**SOURCE INFORMATION**
--------------------------------------------------

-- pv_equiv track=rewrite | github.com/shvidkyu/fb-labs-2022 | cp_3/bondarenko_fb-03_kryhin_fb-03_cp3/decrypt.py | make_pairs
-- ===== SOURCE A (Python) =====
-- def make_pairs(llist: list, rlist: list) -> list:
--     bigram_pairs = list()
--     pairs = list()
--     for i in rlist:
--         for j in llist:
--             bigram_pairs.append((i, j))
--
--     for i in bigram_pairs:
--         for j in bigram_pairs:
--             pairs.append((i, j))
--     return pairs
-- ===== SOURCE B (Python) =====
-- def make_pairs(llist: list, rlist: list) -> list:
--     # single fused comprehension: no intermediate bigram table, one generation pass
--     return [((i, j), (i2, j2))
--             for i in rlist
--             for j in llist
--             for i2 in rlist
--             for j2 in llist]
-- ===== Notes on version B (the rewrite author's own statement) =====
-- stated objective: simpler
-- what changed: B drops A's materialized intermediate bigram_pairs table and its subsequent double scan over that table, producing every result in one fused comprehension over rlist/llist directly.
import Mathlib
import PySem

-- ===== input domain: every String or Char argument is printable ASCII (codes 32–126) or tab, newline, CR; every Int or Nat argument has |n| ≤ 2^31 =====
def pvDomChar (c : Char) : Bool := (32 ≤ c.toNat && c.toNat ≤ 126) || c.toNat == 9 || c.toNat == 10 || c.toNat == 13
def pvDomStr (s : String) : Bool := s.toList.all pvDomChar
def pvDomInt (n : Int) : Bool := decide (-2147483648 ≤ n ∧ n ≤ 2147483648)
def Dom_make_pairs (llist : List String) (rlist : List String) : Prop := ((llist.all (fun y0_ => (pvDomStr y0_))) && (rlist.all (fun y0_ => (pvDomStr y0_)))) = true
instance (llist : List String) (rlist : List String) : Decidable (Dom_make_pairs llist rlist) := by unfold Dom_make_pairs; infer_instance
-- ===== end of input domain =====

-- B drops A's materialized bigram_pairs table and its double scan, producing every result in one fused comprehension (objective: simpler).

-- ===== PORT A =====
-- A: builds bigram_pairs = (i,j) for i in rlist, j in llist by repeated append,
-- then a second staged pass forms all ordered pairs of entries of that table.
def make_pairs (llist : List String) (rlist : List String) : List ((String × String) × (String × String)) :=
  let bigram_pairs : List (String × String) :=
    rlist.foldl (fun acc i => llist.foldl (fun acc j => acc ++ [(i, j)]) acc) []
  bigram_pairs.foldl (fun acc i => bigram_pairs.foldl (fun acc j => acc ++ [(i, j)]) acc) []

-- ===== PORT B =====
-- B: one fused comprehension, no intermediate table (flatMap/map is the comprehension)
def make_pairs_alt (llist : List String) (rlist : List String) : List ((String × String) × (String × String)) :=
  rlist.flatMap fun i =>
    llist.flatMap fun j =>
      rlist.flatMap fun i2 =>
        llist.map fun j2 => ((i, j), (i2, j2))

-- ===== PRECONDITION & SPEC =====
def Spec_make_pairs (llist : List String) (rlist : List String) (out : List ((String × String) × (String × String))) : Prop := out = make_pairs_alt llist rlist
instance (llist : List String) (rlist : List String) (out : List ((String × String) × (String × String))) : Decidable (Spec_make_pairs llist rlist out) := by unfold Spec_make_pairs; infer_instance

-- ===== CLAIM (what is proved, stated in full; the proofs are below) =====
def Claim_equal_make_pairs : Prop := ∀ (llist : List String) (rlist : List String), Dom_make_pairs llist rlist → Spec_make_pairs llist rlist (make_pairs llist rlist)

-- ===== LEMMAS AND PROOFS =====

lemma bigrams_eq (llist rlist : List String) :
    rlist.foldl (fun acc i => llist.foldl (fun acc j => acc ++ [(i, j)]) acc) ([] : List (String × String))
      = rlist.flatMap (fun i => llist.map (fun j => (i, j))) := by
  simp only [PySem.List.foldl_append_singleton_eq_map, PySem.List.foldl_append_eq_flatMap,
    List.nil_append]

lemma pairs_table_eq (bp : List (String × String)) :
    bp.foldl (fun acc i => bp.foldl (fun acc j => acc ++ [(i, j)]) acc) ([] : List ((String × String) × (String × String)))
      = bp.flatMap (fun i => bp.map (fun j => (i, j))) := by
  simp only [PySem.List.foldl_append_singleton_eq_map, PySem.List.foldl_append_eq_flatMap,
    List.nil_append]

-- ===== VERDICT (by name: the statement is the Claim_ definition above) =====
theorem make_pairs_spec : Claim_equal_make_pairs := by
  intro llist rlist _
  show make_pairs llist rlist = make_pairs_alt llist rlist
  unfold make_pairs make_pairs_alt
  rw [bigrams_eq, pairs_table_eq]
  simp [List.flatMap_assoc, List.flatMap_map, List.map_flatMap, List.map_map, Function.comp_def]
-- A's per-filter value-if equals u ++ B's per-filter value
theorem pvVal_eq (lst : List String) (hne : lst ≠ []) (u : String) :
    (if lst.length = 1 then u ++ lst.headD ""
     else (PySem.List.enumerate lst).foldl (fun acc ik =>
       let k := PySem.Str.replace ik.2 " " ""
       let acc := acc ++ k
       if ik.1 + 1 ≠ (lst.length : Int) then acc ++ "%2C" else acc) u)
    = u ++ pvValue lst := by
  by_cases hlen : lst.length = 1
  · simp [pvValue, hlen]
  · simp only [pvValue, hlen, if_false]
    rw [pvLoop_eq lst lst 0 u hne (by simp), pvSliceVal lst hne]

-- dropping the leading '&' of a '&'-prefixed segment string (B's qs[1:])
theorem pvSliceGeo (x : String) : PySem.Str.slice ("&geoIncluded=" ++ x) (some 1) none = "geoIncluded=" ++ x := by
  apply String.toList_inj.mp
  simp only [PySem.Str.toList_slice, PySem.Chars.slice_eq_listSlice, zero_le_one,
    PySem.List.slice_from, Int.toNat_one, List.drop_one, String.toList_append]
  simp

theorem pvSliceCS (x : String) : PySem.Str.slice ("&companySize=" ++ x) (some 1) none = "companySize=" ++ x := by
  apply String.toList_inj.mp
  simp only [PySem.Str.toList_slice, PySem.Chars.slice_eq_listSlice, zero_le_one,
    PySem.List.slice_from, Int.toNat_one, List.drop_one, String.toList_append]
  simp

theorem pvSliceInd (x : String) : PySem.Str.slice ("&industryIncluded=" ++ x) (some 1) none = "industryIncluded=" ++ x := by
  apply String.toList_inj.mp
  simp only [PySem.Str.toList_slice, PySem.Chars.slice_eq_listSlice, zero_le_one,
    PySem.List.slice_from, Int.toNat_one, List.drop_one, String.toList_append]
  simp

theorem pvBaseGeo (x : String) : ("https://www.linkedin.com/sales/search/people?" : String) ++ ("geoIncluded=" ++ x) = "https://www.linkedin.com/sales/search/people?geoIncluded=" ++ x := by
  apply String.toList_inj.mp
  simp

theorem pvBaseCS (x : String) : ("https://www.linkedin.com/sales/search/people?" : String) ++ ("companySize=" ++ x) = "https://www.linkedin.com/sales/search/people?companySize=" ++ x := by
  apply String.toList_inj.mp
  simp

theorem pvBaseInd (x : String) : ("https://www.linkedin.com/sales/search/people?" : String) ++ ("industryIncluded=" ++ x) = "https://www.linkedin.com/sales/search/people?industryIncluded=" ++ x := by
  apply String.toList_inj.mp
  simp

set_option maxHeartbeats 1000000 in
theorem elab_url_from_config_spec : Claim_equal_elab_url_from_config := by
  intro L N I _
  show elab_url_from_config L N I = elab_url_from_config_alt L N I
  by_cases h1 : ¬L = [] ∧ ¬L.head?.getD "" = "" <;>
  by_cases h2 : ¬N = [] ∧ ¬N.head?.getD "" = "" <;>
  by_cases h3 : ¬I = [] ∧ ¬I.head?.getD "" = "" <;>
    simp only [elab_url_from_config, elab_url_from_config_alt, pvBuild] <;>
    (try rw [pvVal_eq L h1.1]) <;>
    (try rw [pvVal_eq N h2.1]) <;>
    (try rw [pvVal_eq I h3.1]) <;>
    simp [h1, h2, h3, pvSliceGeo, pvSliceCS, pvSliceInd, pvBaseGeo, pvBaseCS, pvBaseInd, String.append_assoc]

--------------------------------------------------

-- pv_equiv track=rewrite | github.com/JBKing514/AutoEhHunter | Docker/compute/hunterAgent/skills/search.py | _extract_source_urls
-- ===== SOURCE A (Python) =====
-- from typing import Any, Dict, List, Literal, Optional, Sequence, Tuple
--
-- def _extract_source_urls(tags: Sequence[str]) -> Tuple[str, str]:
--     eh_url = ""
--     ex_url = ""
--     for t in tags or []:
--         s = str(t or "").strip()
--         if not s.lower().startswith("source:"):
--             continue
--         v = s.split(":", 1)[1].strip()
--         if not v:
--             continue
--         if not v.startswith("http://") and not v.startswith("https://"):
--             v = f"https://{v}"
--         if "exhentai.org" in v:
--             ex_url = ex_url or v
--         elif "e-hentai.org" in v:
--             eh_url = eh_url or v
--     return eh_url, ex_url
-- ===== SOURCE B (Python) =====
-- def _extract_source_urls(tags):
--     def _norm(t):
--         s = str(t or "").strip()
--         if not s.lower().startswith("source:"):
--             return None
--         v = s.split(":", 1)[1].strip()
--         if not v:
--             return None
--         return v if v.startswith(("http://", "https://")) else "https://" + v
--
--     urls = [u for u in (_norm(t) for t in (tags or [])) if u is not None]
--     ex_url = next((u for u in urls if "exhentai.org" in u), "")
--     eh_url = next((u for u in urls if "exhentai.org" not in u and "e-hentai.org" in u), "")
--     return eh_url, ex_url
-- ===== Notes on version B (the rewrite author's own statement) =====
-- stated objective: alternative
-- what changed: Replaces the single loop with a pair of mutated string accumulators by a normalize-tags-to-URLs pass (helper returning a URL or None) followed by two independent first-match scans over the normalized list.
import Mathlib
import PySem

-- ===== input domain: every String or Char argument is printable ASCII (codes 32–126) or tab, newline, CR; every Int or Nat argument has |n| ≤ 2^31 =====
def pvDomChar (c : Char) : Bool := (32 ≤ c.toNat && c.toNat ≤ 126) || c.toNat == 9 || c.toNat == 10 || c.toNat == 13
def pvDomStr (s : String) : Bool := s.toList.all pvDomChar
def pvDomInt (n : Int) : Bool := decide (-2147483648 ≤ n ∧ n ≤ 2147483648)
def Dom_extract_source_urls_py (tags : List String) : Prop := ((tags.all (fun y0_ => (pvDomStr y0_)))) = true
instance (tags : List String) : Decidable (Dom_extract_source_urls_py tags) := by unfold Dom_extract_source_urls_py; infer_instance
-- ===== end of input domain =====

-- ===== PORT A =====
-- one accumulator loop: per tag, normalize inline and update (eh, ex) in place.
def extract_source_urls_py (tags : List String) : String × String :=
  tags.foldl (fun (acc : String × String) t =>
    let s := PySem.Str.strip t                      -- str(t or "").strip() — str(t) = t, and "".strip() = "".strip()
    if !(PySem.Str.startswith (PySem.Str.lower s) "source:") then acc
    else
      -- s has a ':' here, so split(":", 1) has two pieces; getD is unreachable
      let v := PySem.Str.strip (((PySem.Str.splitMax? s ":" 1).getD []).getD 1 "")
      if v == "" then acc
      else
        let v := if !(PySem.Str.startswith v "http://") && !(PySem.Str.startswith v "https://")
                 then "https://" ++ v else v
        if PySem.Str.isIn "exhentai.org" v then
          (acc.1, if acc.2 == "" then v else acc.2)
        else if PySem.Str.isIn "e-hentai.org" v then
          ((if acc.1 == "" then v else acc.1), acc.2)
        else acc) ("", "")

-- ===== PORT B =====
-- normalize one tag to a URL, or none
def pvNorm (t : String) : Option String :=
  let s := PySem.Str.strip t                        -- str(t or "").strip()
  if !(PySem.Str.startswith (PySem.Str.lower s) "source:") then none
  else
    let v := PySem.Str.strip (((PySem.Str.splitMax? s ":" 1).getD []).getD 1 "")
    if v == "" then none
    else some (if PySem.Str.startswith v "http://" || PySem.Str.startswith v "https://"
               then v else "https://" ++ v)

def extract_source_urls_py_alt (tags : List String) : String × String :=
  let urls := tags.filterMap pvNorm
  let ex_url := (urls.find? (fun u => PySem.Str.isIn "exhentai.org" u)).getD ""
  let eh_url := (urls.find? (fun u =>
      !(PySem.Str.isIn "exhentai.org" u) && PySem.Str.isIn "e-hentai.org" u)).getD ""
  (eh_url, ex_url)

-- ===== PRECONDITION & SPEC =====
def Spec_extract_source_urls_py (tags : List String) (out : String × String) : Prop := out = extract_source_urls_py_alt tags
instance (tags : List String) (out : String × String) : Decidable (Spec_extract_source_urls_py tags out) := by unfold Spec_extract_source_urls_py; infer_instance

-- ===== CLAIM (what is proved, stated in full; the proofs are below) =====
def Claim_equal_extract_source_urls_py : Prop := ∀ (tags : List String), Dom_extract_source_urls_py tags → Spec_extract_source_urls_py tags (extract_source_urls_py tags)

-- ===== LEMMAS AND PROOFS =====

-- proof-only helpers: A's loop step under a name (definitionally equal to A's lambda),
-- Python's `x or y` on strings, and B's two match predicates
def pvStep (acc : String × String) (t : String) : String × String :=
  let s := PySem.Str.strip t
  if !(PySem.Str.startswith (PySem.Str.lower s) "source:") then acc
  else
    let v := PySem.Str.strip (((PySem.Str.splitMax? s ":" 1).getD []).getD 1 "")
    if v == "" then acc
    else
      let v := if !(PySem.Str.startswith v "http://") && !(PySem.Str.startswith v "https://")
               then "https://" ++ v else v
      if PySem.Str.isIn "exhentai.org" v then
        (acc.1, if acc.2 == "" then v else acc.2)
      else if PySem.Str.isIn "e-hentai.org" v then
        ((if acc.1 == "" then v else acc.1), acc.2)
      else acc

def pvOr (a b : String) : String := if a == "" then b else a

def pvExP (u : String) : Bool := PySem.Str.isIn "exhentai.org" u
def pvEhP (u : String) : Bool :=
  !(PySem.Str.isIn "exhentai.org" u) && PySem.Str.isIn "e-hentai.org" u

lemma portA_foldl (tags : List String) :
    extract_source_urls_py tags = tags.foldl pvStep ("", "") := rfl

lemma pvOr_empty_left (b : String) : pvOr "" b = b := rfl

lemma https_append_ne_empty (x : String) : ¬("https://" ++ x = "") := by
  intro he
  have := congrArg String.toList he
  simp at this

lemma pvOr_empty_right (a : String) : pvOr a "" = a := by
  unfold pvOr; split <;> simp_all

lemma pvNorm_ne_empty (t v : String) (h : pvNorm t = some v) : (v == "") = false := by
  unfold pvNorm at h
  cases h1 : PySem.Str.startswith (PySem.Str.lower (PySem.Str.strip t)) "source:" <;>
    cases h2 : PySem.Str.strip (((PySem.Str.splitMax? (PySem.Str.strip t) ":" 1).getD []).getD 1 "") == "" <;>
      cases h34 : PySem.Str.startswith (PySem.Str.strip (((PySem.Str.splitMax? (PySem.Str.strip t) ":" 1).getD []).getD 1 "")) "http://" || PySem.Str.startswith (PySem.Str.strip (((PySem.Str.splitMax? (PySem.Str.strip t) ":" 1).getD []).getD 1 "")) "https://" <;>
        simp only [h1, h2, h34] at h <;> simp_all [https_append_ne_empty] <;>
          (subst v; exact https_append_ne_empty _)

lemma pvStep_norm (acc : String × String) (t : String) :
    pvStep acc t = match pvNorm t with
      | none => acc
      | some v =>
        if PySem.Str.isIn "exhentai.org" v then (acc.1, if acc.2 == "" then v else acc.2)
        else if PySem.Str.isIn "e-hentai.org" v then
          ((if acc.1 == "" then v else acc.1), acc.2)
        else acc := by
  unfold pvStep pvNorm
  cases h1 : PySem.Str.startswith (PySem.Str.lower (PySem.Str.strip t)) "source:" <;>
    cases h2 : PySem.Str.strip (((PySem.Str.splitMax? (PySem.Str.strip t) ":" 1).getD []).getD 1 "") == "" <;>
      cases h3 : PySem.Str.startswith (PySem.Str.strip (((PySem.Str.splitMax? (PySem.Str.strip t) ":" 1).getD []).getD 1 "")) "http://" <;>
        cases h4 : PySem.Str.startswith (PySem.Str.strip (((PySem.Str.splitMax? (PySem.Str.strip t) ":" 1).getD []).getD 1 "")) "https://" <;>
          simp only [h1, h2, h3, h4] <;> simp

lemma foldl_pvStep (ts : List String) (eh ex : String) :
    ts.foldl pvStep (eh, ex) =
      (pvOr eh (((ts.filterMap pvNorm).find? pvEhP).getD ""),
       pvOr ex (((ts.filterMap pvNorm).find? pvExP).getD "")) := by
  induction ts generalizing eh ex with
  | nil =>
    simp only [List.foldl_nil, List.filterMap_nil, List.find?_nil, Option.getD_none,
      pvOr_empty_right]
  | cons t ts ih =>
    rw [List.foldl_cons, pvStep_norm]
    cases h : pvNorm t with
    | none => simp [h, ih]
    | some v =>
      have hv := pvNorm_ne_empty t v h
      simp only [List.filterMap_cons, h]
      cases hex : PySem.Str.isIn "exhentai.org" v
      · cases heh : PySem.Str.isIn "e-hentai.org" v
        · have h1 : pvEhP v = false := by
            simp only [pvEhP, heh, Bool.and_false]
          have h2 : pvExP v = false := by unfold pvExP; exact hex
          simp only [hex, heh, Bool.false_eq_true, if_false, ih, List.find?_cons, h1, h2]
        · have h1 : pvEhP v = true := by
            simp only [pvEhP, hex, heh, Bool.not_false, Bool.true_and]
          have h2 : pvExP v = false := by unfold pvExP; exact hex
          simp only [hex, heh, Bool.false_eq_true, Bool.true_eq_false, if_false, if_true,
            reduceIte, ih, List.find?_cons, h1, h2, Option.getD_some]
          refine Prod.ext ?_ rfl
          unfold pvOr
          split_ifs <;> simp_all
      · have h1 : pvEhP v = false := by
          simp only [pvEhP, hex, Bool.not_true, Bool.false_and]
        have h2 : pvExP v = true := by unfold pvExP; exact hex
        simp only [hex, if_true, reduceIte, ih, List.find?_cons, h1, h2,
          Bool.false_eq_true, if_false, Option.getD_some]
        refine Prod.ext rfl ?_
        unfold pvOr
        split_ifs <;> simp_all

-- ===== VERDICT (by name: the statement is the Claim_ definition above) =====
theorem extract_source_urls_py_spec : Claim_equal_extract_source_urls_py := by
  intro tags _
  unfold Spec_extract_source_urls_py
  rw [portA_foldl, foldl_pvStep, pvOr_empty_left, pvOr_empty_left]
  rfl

--------------------------------------------------

Look above for the line containing "def pvExP (u". Output from there through the line containing "lemma pvOr_empty_left (b", exactly and inclusively.

**EXPECTED OUTPUT**
def pvExP (u : String) : Bool := PySem.Str.isIn "exhentai.org" u
def pvEhP (u : String) : Bool :=
  !(PySem.Str.isIn "exhentai.org" u) && PySem.Str.isIn "e-hentai.org" u

lemma portA_foldl (tags : List String) :
    extract_source_urls_py tags = tags.foldl pvStep ("", "") := rfl

lemma pvOr_empty_left (b : String) : pvOr "" b = b := rfl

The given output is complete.